Materials and Methods

Chemicals

NBR with 44% acetonitrile (ACN) was kindly provided by Lanxess (Mw = 230 000 g mol^-1, Per-bunan 4456F). Chloroform, methanol, benzoyl peroxide (BPO), poly(ethylene glycol) dimethacrylate (PEGDM, Mn = 550 g mol^-1), poly(ethylene oxide) (PEO, Mn = 100 000), 2,2-dimethoxy-2-phenylacetophenone (Irgacure 651), propylene carbonate, copper(II) chloride, tert-butyl acrylate (tBA), N,N,N′,N′′,N′′-pentamethyldiethylenetriamine(PMDETA), tin(II) ethylhexanoate, acetone, anisole, hydroxyl methyl 3,4-ethylenedioxythiophene, 2-bromopropionyl bromide, 4-(dimethylamino)pyridine, lithium perchlorate (LiClO4), acetonitrile, methane sulphonic acid, propylene carbonate and phosphate buffered saline (PBS) solution were purchased from Sigma Aldrich. Anhydrous iron III chloride was purchased from Acros.
3,4-Ethylenedioxythiophene (EDOT) (H C Starck) was distilled under reduced pressure before use. Lithium bis-trifluoromethanesulfonimide (LiTFSI) was purchased from Solvay. All materials were used as received unless otherwise stated.

Electrospinning NBR/PEGDM

The electrospinning solutions (Table 3. 3) were prepared by dissolving NBR in chloroform or THF until homogenous solutions were obtained. This is followed by the addition of the corresponding amounts of poly(ethylene glycol) dimethacrylate PEGDM (which was run through a basic activated alumina column before use to remove the inhibitor MEHQ), poly(ethylene oxide) (PEO), Irgacure 651 and benzoyl peroxide (BPO). The solution was further stirred until it became homogeneous and drawn into a 1 ml or 5 ml all glass syringe with an 18G metallic needle. The electrospinning was then performed using 8 to 14 kV electric field, with a 10 cm needle-collector distance and 1.0 ml/h pump rate. In situ cross-linking was achieved with the photoinitiator, Irgacure 651, and using an 80000 µW/cm² UV lamp purchased from South West Pacific (model SB100P/FA). Further cross-linking was achieved though thermal initiator, BPO, in a vacuum oven at 80° C under reduced pressure.

Synthesis and characterisation of PEDOT embedded microfibres

PEDOT incorporation

The electrospun mats were swollen with 3, 4-ethylenedioxythiophene (EDOT) using vapour phase deposition for 2-6 hours achieving a swelling ratio of 80 – 120%. EDOT was then oxidised via immersing the swollen electrospun mat in an aqueous solution of 1.5 M FeCl3 for various times at 40 ° C (Figure 3.6), resulting in polymerisation of the EDOT and forming the PEDOT interpenetrated elastomeric microfibres.

SEM and EDX analysis

SEM on samples with and without PEDOT was conducted with a Philips XL30S FEG with a SiLi (Lithium drifted) with a Super Ultra-Thin Window EDX detector and with a LEICA LEO S430i SEM. The samples prior to PEDOT incorporation were coated with a Quorum Q150RS sputter coater to give a double layer of platinum coating. Samples for EDX and cross-section SEM images were cryocut in liquid nitrogen before imaging.

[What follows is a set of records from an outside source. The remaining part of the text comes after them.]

-- pv_equiv track=rewrite | github.com/maquino1985/AbSequenceAlign | scripts/analyze_databases.py | select_best_database
-- ===== SOURCE A (Python) =====
-- from typing import Dict, List, Set
--
-- def select_best_database(databases: List[Dict], organism: str, gene_type: str) -> Dict:
--     """Select the best database from multiple options."""
--     if len(databases) == 1:
--         return databases[0]
--
--     # Prefer AIRR format databases
--     airr_dbs = [db for db in databases if 'airr' in db['name'].lower()]
--     if airr_dbs:
--         return airr_dbs[0]
--
--     # Prefer standard naming conventions
--     standard_dbs = [db for db in databases if not any(strain in db['name'] for strain in ['C57BL', 'BALB', 'C3H', 'DBA'])]
--     if standard_dbs:
--         return standard_dbs[0]
--
--     # Default to first database
--     return databases[0]
-- ===== SOURCE B (Python) =====
-- def select_best_database(databases, organism, gene_type):
--     """Select the best database from multiple options (single ordered pass)."""
--     if len(databases) == 1:
--         return databases[0]
--     first_standard = None
--     for db in databases:
--         name = db['name']
--         if 'airr' in name.lower():
--             return db
--         if first_standard is None and not any(strain in name for strain in ['C57BL', 'BALB', 'C3H', 'DBA']):
--             first_standard = db
--     return first_standard if first_standard is not None else databases[0]
-- ===== Notes on version B (the rewrite author's own statement) =====
-- stated objective: alternative
-- what changed: Replaces A's two full list-comprehension scans (airr filter, then standard-name filter) with a single ordered pass that returns the first AIRR database immediately and tracks the first standard-named database in an accumulator.
import Mathlib
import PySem

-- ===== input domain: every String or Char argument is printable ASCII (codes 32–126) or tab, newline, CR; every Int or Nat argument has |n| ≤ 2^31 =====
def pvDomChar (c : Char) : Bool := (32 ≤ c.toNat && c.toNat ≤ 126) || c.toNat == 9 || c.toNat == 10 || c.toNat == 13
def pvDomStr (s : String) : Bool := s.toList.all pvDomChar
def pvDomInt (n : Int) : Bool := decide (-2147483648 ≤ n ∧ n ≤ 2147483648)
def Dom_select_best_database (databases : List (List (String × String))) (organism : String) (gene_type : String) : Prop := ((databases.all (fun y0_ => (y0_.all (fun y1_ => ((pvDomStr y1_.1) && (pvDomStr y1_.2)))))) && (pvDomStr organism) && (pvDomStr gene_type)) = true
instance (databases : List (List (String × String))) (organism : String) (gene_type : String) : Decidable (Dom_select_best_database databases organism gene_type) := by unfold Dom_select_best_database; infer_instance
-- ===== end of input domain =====

-- B replaces A's two full filter scans with one ordered pass (early return on the
-- first AIRR name, accumulator for the first standard name): an alternative
-- decomposition of the same O(n*m) selection.


-- ===== PORT A =====
-- db['name']: first-match dict lookup; Pre_ guarantees the key is present, so the
-- `.getD ""` default is never the value used on an admitted input.
def pvName (db : List (String × String)) : String :=
  ((PySem.Dict.mk db).get? "name").getD ""

-- 'airr' in db['name'].lower()
def pvIsAirr (db : List (String × String)) : Bool :=
  PySem.Str.isIn "airr" (PySem.Str.lower (pvName db))

-- not any(strain in db['name'] for strain in ['C57BL', 'BALB', 'C3H', 'DBA'])
def pvIsStandard (db : List (String × String)) : Bool :=
  !(["C57BL", "BALB", "C3H", "DBA"].any (fun strain => PySem.Str.isIn strain (pvName db)))

def select_best_database (databases : List (List (String × String))) (organism : String) (gene_type : String) : List (String × String) :=
  if databases.length = 1 then (PySem.List.pyGet? databases 0).getD []
  else
    let airr_dbs := databases.filter pvIsAirr
    if airr_dbs ≠ [] then airr_dbs.headD []
    else
      let standard_dbs := databases.filter pvIsStandard
      if standard_dbs ≠ [] then standard_dbs.headD []
      else (PySem.List.pyGet? databases 0).getD []

-- ===== PORT B =====
-- the single for-loop of Source B: early return on AIRR, first_standard accumulator,
-- after the loop first_standard or databases[0]
def pvLoopB (databases0 : List (List (String × String))) :
    List (List (String × String)) → Option (List (String × String)) → List (String × String)
  | [], first_standard =>
      match first_standard with
      | some db => db
      | none => (PySem.List.pyGet? databases0 0).getD []
  | db :: rest, first_standard =>
      if pvIsAirr db then db
      else pvLoopB databases0 rest
        (if first_standard.isNone && pvIsStandard db then some db else first_standard)

def select_best_database_alt (databases : List (List (String × String))) (organism : String) (gene_type : String) : List (String × String) :=
  if databases.length = 1 then (PySem.List.pyGet? databases 0).getD []
  else pvLoopB databases databases none

-- ===== PRECONDITION & SPEC =====
-- Pre_ excludes exactly the inputs on which the Python raises: the empty list
-- (IndexError on databases[0]) and, when len(databases) != 1, a db without the
-- key 'name' (KeyError in the comprehensions).
def Pre_select_best_database (databases : List (List (String × String))) (organism : String) (gene_type : String) : Prop :=
  databases ≠ [] ∧ (databases.length = 1 ∨ ∀ db ∈ databases, ((PySem.Dict.mk db).get? "name").isSome)
instance (databases : List (List (String × String))) (organism : String) (gene_type : String) : Decidable (Pre_select_best_database databases organism gene_type) := by unfold Pre_select_best_database; infer_instance

def pvWitness_select_best_database : (List (List (String × String))) × String × String :=
  ([[("name", "mouse_C57BL_V")], [("name", "mouse_airr_V")]], "mouse", "V")

def Spec_select_best_database (databases : List (List (String × String))) (organism : String) (gene_type : String) (out : List (String × String)) : Prop := out = select_best_database_alt databases organism gene_type
instance (databases : List (List (String × String))) (organism : String) (gene_type : String) (out : List (String × String)) : Decidable (Spec_select_best_database databases organism gene_type out) := by unfold Spec_select_best_database; infer_instance

-- ===== CLAIM (what is proved, stated in full; the proofs are below) =====
def Claim_equal_select_best_database : Prop := ∀ (databases : List (List (String × String))) (organism : String) (gene_type : String), Dom_select_best_database databases organism gene_type → Pre_select_best_database databases organism gene_type → Spec_select_best_database databases organism gene_type (select_best_database databases organism gene_type)

-- ===== LEMMAS AND PROOFS =====

-- characterisation of B's loop: first AIRR db wins; otherwise the accumulator,
-- seeded with the first standard db; otherwise databases0[0]
theorem pvLoopB_eq (databases0 : List (List (String × String)))
    (l : List (List (String × String))) (fs : Option (List (String × String))) :
    pvLoopB databases0 l fs =
      match l.find? pvIsAirr with
      | some db => db
      | none =>
        match fs with
        | some db => db
        | none =>
          match l.find? pvIsStandard with
          | some db => db
          | none => (PySem.List.pyGet? databases0 0).getD [] := by
  induction l generalizing fs with
  | nil => cases fs <;> rfl
  | cons db rest ih =>
    by_cases ha : pvIsAirr db
    · simp [pvLoopB, ha, List.find?_cons_of_pos]
    · rw [List.find?_cons_of_neg (by simp [ha])]
      cases fs with
      | some d => simp [pvLoopB, ha, ih]
      | none =>
        by_cases hs : pvIsStandard db
        · simp [pvLoopB, ha, hs, ih, List.find?_cons_of_pos]
        · rw [List.find?_cons_of_neg (by simp [hs])]
          simp [pvLoopB, ha, hs, ih]

theorem select_best_database_spec : Claim_equal_select_best_database := by
  intro databases organism gene_type _hdom _hpre
  unfold Spec_select_best_database select_best_database select_best_database_alt
  by_cases h1 : databases.length = 1
  · simp [h1]
  · simp only [h1, if_false]
    rw [pvLoopB_eq]
    rcases hfa : databases.find? pvIsAirr with _ | db
    · have hea : databases.filter pvIsAirr = [] := by
        rw [List.filter_eq_nil_iff]
        intro x hx
        simpa using List.find?_eq_none.mp hfa x hx
      rcases hfs : databases.find? pvIsStandard with _ | db
      · have hes : databases.filter pvIsStandard = [] := by
          rw [List.filter_eq_nil_iff]
          intro x hx
          simpa using List.find?_eq_none.mp hfs x hx
        simp [hea, hes]
      · have hhd : (databases.filter pvIsStandard).head? = some db := by
          rw [List.head?_filter, hfs]
        rcases hfil : databases.filter pvIsStandard with _ | ⟨a, t⟩
        · rw [hfil] at hhd; simp at hhd
        · rw [hfil] at hhd
          simp at hhd
          simp [hea, hhd]
    · have hhd : (databases.filter pvIsAirr).head? = some db := by
        rw [List.head?_filter, hfa]
      rcases hfil : databases.filter pvIsAirr with _ | ⟨a, t⟩
      · rw [hfil] at hhd; simp at hhd
      · rw [hfil] at hhd
        simp at hhd
        simp [hhd]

Elemental analysis of PEDOT embedded microfibre mats

Elemental analysis was carried out by the microanalysis department of ICSN-CNRS. The tests were made 3 times per sample in order to obtain an average.

Electrochemical characterisation of the PEDOT embedded microfibre mats

Cyclic Voltammetry was carried out using a VSP potentiometer (Biologic) at 50 mV/s for samples in 1 M LiTFSi PC solution and PBS solution. For the samples in PBS solution the rate was also recorded at 5, 10, 20, and 100 mV/s. The fibre mats were placed in a gold mesh that was then used as the working electrode. Platinized titanium wire and silver wire were used as counter and reference electrodes, respectively. Conductance measurements were carried out using a Keithley 2000 multimeter with gold contacts.

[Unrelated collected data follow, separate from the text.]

-- pv_equiv track=rewrite | github.com/ogilg/Preferences | src/probes/data_loading.py | filter_task_ids_by_datasets
-- ===== SOURCE A (Python) =====
-- def filter_task_ids_by_datasets(
--     task_ids: set[str],
--     datasets: list[str] | None,
--     origins_cache: dict[str, set[str]],
-- ) -> set[str]:
--     """Filter task IDs to only those in specified datasets. Returns all if datasets is None."""
--     if not datasets:
--         return task_ids
--     target_ids = set()
--     for dataset in datasets:
--         target_ids.update(origins_cache.get(dataset.upper(), set()))
--     return task_ids & target_ids
-- ===== SOURCE B (Python) =====
-- def _hits(tid, keys, origins_cache):
--     for key in keys:
--         if tid in origins_cache.get(key, set()):
--             return True
--     return False
--
--
-- def filter_task_ids_by_datasets(
--     task_ids: set[str],
--     datasets: list[str] | None,
--     origins_cache: dict[str, set[str]],
-- ) -> set[str]:
--     """Filter task IDs to only those in specified datasets. Returns all if datasets is None."""
--     if not datasets:
--         return task_ids
--     keys = [d.upper() for d in datasets]
--     result = set()
--     for tid in task_ids:
--         if _hits(tid, keys, origins_cache):
--             result.add(tid)
--     return result
-- ===== Notes on version B (the rewrite author's own statement) =====
-- stated objective: alternative
-- what changed: Instead of building a union set of all selected datasets' ids and intersecting it with task_ids, B precomputes the uppercased keys once and scans task_ids directly, adding each id whose membership a recursive per-key check finds in some dataset's origin set; no union table is ever built.
import Mathlib
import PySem

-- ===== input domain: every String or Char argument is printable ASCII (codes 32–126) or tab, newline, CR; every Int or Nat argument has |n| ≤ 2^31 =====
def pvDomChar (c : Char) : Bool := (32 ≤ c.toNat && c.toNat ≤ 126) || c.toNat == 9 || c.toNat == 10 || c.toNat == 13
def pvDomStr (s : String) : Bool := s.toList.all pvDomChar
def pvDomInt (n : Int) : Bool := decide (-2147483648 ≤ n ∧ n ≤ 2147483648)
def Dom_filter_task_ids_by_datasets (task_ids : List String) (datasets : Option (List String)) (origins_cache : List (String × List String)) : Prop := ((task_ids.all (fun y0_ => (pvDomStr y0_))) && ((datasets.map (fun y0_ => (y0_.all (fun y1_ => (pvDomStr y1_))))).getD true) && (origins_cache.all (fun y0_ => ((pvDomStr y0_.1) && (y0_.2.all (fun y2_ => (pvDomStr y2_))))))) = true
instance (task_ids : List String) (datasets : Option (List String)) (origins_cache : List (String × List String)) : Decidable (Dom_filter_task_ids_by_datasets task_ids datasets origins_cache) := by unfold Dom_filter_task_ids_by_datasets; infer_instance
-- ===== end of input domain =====

-- B replaces A's union-then-intersect with a direct recursive scan of task_ids against precomputed
-- uppercased keys (alternative decomposition; same results, no union table).

-- ===== PORT A =====
-- Port of A: build the union of the selected datasets' origin sets, then intersect with task_ids.
def filter_task_ids_by_datasets (task_ids : List String) (datasets : Option (List String)) (origins_cache : List (String × List String)) : List String :=
  match datasets with
  | none => task_ids
  | some ds =>
    if ds.isEmpty then task_ids
    else
      let target_ids := ds.foldl
        (fun acc d => PySem.Set.update acc (PySem.Dict.getD (PySem.Dict.mk origins_cache) (PySem.Str.upper d) []))
        PySem.Set.empty
      PySem.Set.inter task_ids target_ids

-- ===== PORT B =====
-- Port of B's _hits: first-match association lookup of one key, then try the next key.
def pvLookupB : List (String × List String) → String → List String
  | [], _ => []
  | (k, v) :: rest, key => if k == key then v else pvLookupB rest key

def pvHitsB (tid : String) (keys : List String) (origins_cache : List (String × List String)) : Bool :=
  match keys with
  | [] => false
  | key :: rest => if (pvLookupB origins_cache key).contains tid then true else pvHitsB tid rest origins_cache

-- Port of B's main loop: accumulate into the result set each tid that hits some key.
def pvCollectB (origins_cache : List (String × List String)) (keys : List String) (acc : List String) : List String → List String
  | [] => acc
  | tid :: rest =>
    if pvHitsB tid keys origins_cache then pvCollectB origins_cache keys (PySem.Set.add acc tid) rest
    else pvCollectB origins_cache keys acc rest

def filter_task_ids_by_datasets_alt (task_ids : List String) (datasets : Option (List String)) (origins_cache : List (String × List String)) : List String :=
  match datasets with
  | none => task_ids
  | some [] => task_ids
  | some ds => pvCollectB origins_cache (ds.map PySem.Str.upper) PySem.Set.empty task_ids

-- ===== PRECONDITION & SPEC =====
-- task_ids is a Python set, so its Lean encoding holds distinct elements; Pre_ states that.
def Pre_filter_task_ids_by_datasets (task_ids : List String) (datasets : Option (List String)) (origins_cache : List (String × List String)) : Prop :=
  task_ids.Nodup
instance (task_ids : List String) (datasets : Option (List String)) (origins_cache : List (String × List String)) : Decidable (Pre_filter_task_ids_by_datasets task_ids datasets origins_cache) := by unfold Pre_filter_task_ids_by_datasets; infer_instance

def pvWitness_filter_task_ids_by_datasets : List String × Option (List String) × (List (String × List String)) :=
  (["a", "b"], some ["ds1"], [("DS1", ["a", "z"])])

def Spec_filter_task_ids_by_datasets (task_ids : List String) (datasets : Option (List String)) (origins_cache : List (String × List String)) (out : List String) : Prop := out = filter_task_ids_by_datasets_alt task_ids datasets origins_cache
instance (task_ids : List String) (datasets : Option (List String)) (origins_cache : List (String × List String)) (out : List String) : Decidable (Spec_filter_task_ids_by_datasets task_ids datasets origins_cache out) := by unfold Spec_filter_task_ids_by_datasets; infer_instance

-- ===== CLAIM (what is proved, stated in full; the proofs are below) =====
def Claim_equal_filter_task_ids_by_datasets : Prop := ∀ (task_ids : List String) (datasets : Option (List String)) (origins_cache : List (String × List String)), Dom_filter_task_ids_by_datasets task_ids datasets origins_cache → Pre_filter_task_ids_by_datasets task_ids datasets origins_cache → Spec_filter_task_ids_by_datasets task_ids datasets origins_cache (filter_task_ids_by_datasets task_ids datasets origins_cache)

-- ===== LEMMAS AND PROOFS =====

lemma mem_fold_update (ds : List String) (oc : List (String × List String)) (acc : List String) (x : String) :
    x ∈ ds.foldl (fun acc d => PySem.Set.update acc (PySem.Dict.getD (PySem.Dict.mk oc) (PySem.Str.upper d) [])) acc ↔
      x ∈ acc ∨ ∃ d ∈ ds, x ∈ PySem.Dict.getD (PySem.Dict.mk oc) (PySem.Str.upper d) [] := by
  induction ds generalizing acc with
  | nil => simp
  | cons d ds ih =>
    simp only [List.foldl_cons, ih, PySem.Set.mem_update, List.mem_cons]
    constructor
    · rintro ((h | h) | ⟨d', hd', h⟩)
      · exact Or.inl h
      · exact Or.inr ⟨d, Or.inl rfl, h⟩
      · exact Or.inr ⟨d', Or.inr hd', h⟩
    · rintro (h | ⟨d', (rfl | hd'), h⟩)
      · exact Or.inl (Or.inl h)
      · exact Or.inl (Or.inr h)
      · exact Or.inr ⟨d', hd', h⟩

lemma pvLookupB_eq_getD (oc : List (String × List String)) (key : String) :
    pvLookupB oc key = PySem.Dict.getD (PySem.Dict.mk oc) key [] := by
  induction oc with
  | nil => rfl
  | cons p rest ih =>
    obtain ⟨k, v⟩ := p
    rw [pvLookupB, PySem.Dict.getD_eq_get?_getD, PySem.Dict.get?_mk_cons]
    by_cases h : (k == key) = true
    · simp [h]
    · simp [h, ih, PySem.Dict.getD_eq_get?_getD]

lemma pvHitsB_eq_any (tid : String) (keys : List String) (oc : List (String × List String)) :
    pvHitsB tid keys oc = keys.any (fun k => (pvLookupB oc k).contains tid) := by
  induction keys with
  | nil => rfl
  | cons k rest ih =>
    rw [pvHitsB, List.any_cons, ih]
    by_cases h : (pvLookupB oc k).contains tid <;> simp

lemma pvCollectB_eq_filter (oc : List (String × List String)) (keys : List String) :
    ∀ (ts acc : List String), (acc ++ ts).Nodup →
      pvCollectB oc keys acc ts = acc ++ ts.filter (fun t => pvHitsB t keys oc) := by
  intro ts
  induction ts with
  | nil => intro acc _; simp [pvCollectB]
  | cons t rest ih =>
    intro acc hnd
    have ht : t ∉ acc := by
      intro h
      exact (List.disjoint_of_nodup_append hnd) h (List.mem_cons_self ..)
    have hnd' : ((acc ++ [t]) ++ rest).Nodup := by
      rw [List.append_assoc]; exact hnd
    have hnd'' : (acc ++ rest).Nodup :=
      hnd.sublist (List.Sublist.append_left (List.sublist_cons_self t rest) acc)
    rw [pvCollectB]
    by_cases h : pvHitsB t keys oc
    · rw [if_pos h, PySem.Set.add_of_not_mem ht, ih _ hnd']
      simp [h]
    · rw [if_neg (by simpa using h), ih _ hnd'']
      simp [h]

-- ===== VERDICT (by name: the statement is the Claim_ definition above) =====
theorem filter_task_ids_by_datasets_spec : Claim_equal_filter_task_ids_by_datasets := by
  intro task_ids datasets origins_cache _ hpre
  unfold Spec_filter_task_ids_by_datasets filter_task_ids_by_datasets filter_task_ids_by_datasets_alt
  cases datasets with
  | none => rfl
  | some ds =>
    cases ds with
    | nil => simp
    | cons d ds =>
      simp only [List.isEmpty_cons, if_neg (by decide : ¬ (false = true))]
      rw [pvCollectB_eq_filter _ _ _ _ (by simpa using hpre)]
      unfold PySem.Set.inter
      simp only [PySem.Set.empty, List.nil_append]
      apply List.filter_congr
      intro tid _
      rw [Bool.eq_iff_iff]
      simp only [PySem.Set.contains_iff, mem_fold_update, pvHitsB_eq_any, List.any_eq_true,
        List.mem_map, pvLookupB_eq_getD]
      constructor
      · rintro (h | ⟨d', hd', h⟩)
        · exact absurd h (by simp)
        · exact ⟨PySem.Str.upper d', ⟨d', hd', rfl⟩, by simpa using h⟩
      · rintro ⟨k, ⟨d', hd', rfl⟩, h⟩
        exact Or.inr ⟨d', hd', by simpa using h⟩
-- ===== VERDICT (by name: the statement is the Claim_ definition above) =====
theorem determine_consensus_placement_py_spec : Claim_equal_determine_consensus_placement_py := by
  intro leaf_id placements unresolved_indices ola_vectors m_sets mismatch_neg _ hPre
  exact pv_branches leaf_id placements unresolved_indices ola_vectors m_sets mismatch_neg hPre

Confocal microscopy analysis of PEDOT embedded microfibre mats

Pore size variation was visualised in situ by immersing the film in 1 M LiTFSI – PC solution or a PBS solution and using a confocal microscope to map and monitor the changes. The confocal microscope used was an inversed ZEISS Axio Lab A1 microscope with an x63 oil Plan Apo lens. The sample was in contact with a gold mesh as the working electrode under the control of an Autolab PGSTAT101 potentiostat, and used in con-junction with a platinized titanium counter electrode and a silver reference electrode. The gold mesh was separated from the counter electrode by a poly(vinylidene fluoride) PVDF membrane. During the experiment potential was stepped from -0.5 to +0.6 V. Image analysis for SEM images and confocal microscopy images was performed using the ImageJ software package.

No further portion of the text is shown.